Ибрагим, сопровождавший султана повсюду, на диване не вмешивался в распри, был сдержан и внимателен со всеми, сидел тихо, только слушал, учтиво улыбался, изо всех сил выказывая незаинтересованность. А сам тревожился больше и больше, чувствуя, что вскоре должно произойти нечто важное, но где и что, не знал даже он, поскольку Сулейман не делился своими намерениями ни с кем. Может, с Хуррем? Но она оттолкнула Ибрагима грубо и безжалостно. С валиде? Слухи противоречили и этому предположению. После Родоса Сулейман сделал для валиде единственную уступку — вернул в Стамбул Чобана Мустафа-пашу. Но все равно следовало заручиться поддержкой султановой матери, ибо только она знала тайну Хуррем и так же, как и молодая султанша, держала судьбу любимца султана в своих руках.

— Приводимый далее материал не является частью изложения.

-- pv_equiv track=rewrite | github.com/ybear90/Backjoon_Online_Judge | KOI_Contest/2017/Label_game.py | winner_print
-- ===== SOURCE A (Python) =====
-- def winner_print(A, B, num):
--     # winner_a = 0
--     # winner_b = 0
--     if A[num] > B[num]:
--         return 'A'
--     elif A[num] < B[num]:
--         return 'B'
--     else:
--         if num == 1:
--             return 'D'
--         return winner_print(A, B, num - 1)
-- ===== SOURCE B (Python) =====
-- def winner_print(A, B, num):
--     # Walk downward past the tied rounds, then one comparison decides.
--     i = num
--     while A[i] == B[i] and i != 1:
--         i -= 1
--     if A[i] > B[i]:
--         return 'A'
--     if A[i] < B[i]:
--         return 'B'
--     return 'D'
-- ===== Notes on version B (the rewrite author's own statement) =====
-- stated objective: simpler
-- what changed: Replaces the recursion, which decides the winner inside every step, with an explicit while loop that only walks past the tied rounds and a single three-way comparison at the stopping index afterwards.
import Mathlib
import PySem

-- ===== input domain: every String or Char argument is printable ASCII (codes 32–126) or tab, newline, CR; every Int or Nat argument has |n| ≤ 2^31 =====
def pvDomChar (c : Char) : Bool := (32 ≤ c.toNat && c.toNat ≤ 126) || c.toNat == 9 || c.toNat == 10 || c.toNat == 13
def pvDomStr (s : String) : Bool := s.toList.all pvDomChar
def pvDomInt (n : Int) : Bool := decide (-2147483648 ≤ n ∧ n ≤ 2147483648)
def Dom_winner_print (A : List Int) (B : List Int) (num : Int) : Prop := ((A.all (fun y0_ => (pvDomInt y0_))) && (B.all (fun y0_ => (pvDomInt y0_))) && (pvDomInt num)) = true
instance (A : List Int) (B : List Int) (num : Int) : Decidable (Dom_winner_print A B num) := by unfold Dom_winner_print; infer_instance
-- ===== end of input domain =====

-- B replaces the recursion that decides the winner inside every step with a
-- while loop that only walks past the tied rounds plus one final three-way
-- comparison (objective: simpler).

-- ===== PORT A =====
-- Literal transliteration of A's recursion; the Nat argument is pure fuel
-- (the chosen amount always outlasts the scan), and the `none` index case is
-- Python's IndexError ("D" is a placeholder never claimed about).
def winnerGo (A : List Int) (B : List Int) : Int → Nat → String
  | _, 0 => "D"
  | num, fuel + 1 =>
    match PySem.List.pyGet? A num, PySem.List.pyGet? B num with
    | some a, some b =>
      if a > b then "A"
      else if a < b then "B"
      else if num = 1 then "D"
      else winnerGo A B (num - 1) fuel
    | _, _ => "D"

def winner_print (A : List Int) (B : List Int) (num : Int) : String :=
  winnerGo A B num (num.toNat + A.length + B.length + 2)

-- ===== PORT B =====
-- Source B's while loop: returns the index i at which the loop stops (first
-- unequal round, round 1, or — Python's IndexError — an out-of-range index).
def altLoop (A : List Int) (B : List Int) : Int → Nat → Int
  | i, 0 => i
  | i, fuel + 1 =>
    match PySem.List.pyGet? A i, PySem.List.pyGet? B i with
    | some x, some y => if x = y ∧ i ≠ 1 then altLoop A B (i - 1) fuel else i
    | _, _ => i

-- Source B's trailing if-chain: the three-way comparison at the stopping index.
def altDecide (A : List Int) (B : List Int) (i : Int) : String :=
  match PySem.List.pyGet? A i, PySem.List.pyGet? B i with
  | some x, some y => if x > y then "A" else if x < y then "B" else "D"
  | _, _ => "D"

def winner_print_alt (A : List Int) (B : List Int) (num : Int) : String :=
  altDecide A B (altLoop A B num (num.toNat + A.length + B.length + 2))

-- ===== PRECONDITION & SPEC =====
-- Pre_ is exactly where the Python A returns (no IndexError): either a round
-- label 1 ≤ num inside both lists, or num ≤ 0 with some compared pair
-- differing before the descending scan runs off the front of the shorter list.
def Pre_winner_print (A : List Int) (B : List Int) (num : Int) : Prop :=
  (1 ≤ num ∧ num < A.length ∧ num < B.length) ∨
  (num ≤ 0 ∧ 0 < min A.length B.length ∧
    ∃ k < (num + min A.length B.length + 1).toNat,
      PySem.List.pyGet? A (num - (k : Int)) ≠ PySem.List.pyGet? B (num - (k : Int)))
instance (A : List Int) (B : List Int) (num : Int) : Decidable (Pre_winner_print A B num) := by unfold Pre_winner_print; infer_instance

def pvWitness_winner_print : List Int × List Int × Int := ([0, 1], [0, 2], 1)

def Spec_winner_print (A : List Int) (B : List Int) (num : Int) (out : String) : Prop := out = winner_print_alt A B num
instance (A : List Int) (B : List Int) (num : Int) (out : String) : Decidable (Spec_winner_print A B num out) := by unfold Spec_winner_print; infer_instance

-- ===== CLAIM =====
def Claim_equal_winner_print : Prop := ∀ (A : List Int) (B : List Int) (num : Int), Dom_winner_print A B num → Pre_winner_print A B num → Spec_winner_print A B num (winner_print A B num)

-- ===== LEMMAS AND PROOFS =====

-- Whenever the fuel outlasts the scan (num steps from a positive num; at most
-- |A|+num more steps from a non-positive one before the index leaves range),
-- the recursion equals "decide at the loop's stopping index".
lemma go_eq_loop (A B : List Int) : ∀ (fuel : Nat) (num : Int),
    (num ≤ 0 → (A.length : Int) + num < fuel) → (1 ≤ num → num < fuel) →
    winnerGo A B num fuel = altDecide A B (altLoop A B num fuel) := by
  intro fuel
  induction fuel with
  | zero =>
    intro num h0 h1
    have hnp : num ≤ 0 := by by_contra h; have := h1 (by omega); omega
    have hnone : PySem.List.pyGet? A num = none := by
      rw [PySem.List.pyGet?_eq_none_iff]
      intro hin
      rcases hin with ⟨hlo, _⟩
      have := h0 hnp
      simp at this
      omega
    simp [winnerGo, altLoop, altDecide, hnone]
  | succ f ih =>
    intro num h0 h1
    show (match PySem.List.pyGet? A num, PySem.List.pyGet? B num with
      | some a, some b =>
        if a > b then "A"
        else if a < b then "B"
        else if num = 1 then "D"
        else winnerGo A B (num - 1) f
      | _, _ => "D")
      = altDecide A B (altLoop A B num (f + 1))
    match hA : PySem.List.pyGet? A num, hB : PySem.List.pyGet? B num with
    | none, _ =>
      simp only [altLoop, hA, altDecide]
    | some a, none =>
      simp only [altLoop, hA, hB, altDecide]
    | some a, some b =>
      by_cases hgt : a > b
      · have hstop : altLoop A B num (f + 1) = num := by
          simp [altLoop, hA, hB, ne_of_gt hgt]
        rw [hstop]
        simp [altDecide, hA, hB, hgt]
      · by_cases hlt : a < b
        · have hstop : altLoop A B num (f + 1) = num := by
            simp [altLoop, hA, hB, ne_of_lt hlt]
          rw [hstop]
          simp [altDecide, hA, hB, hlt, not_lt.mpr hlt.le]
        · have heq : a = b := le_antisymm (not_lt.mp hgt) (not_lt.mp hlt)
          by_cases h1' : num = 1
          · subst h1'
            have hstop : altLoop A B 1 (f + 1) = 1 := by
              simp [altLoop, hA, hB]
            rw [hstop]
            simp [altDecide, hA, hB, hgt, hlt]
          · have hstep : altLoop A B num (f + 1) = altLoop A B (num - 1) f := by
              simp [altLoop, hA, hB, heq, h1']
            rw [hstep]
            simp only [if_neg hgt, if_neg hlt, if_neg h1', gt_iff_lt]
            have hh0 : num - 1 ≤ 0 → (A.length : Int) + (num - 1) < (f : Int) := by
              intro hh
              by_cases h : num ≤ 0
              · have := h0 h; omega
              · omega
            have hh1 : 1 ≤ num - 1 → (num - 1 : Int) < (f : Int) := by
              intro hh
              have := h1 (by omega)
              omega
            exact ih (num - 1) hh0 hh1

-- ===== VERDICT =====
theorem winner_print_spec : Claim_equal_winner_print := by
  intro A B num _hdom _hpre
  show winner_print A B num = winner_print_alt A B num
  unfold winner_print winner_print_alt
  exact go_eq_loop A B _ num (by intro _; omega) (by intro h; omega)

Ибрагим попросился через кизляр-агу на разговор к валиде, и султанская мать приняла его уже на следующий день, но когда он начал было о том, как подарил когда-то для Баб-ус-сааде рабыню-украинку, глянула на него внимательно, шевельнула темными устами почти презрительно:
— Я не помню этого.
Ибрагиму изменила его выдержка, он почти закричал:
— Ваше величество! Как вы могли забыть? Я предложил вам. Посоветовался с вами. И вы…
— Не помню этого, — холодно повторила валиде, закрывая лицо белым яшмаком и как бы отгораживаясь от грека.
Ибрагим понял, что не может уйти так от этой загадочной женщины. Ухватился, как за якорь спасения, за слова из Корана:
— Сказано: «Если у них нет свидетелей, кроме самих себя, то свидетельство каждого из них — четыре свидетельства Аллахом, что он правдив».
— «А пятое, — словами Корана ответила валиде, — что проклятие Аллаха на нем, если он лжец».
— Ваше величество, мной руководили любовь и преданность к падишаху.
— Этого я не помню, — упрямо повторяла темногубая женщина, не давая Ибрагиму приблизиться к ней в своей искренности ни на пядь.
— Только любовь и преданность, ваше величество, только любовь…
Ни обещания, ни ручательства, как и от Хуррем. Обе оказались хитрее, нежели предвидел грек. Держали его в руках и не хотели выпускать без подходящего случая. Но и не выдавали султану. Пока не выдавали, и надо было пользоваться этим.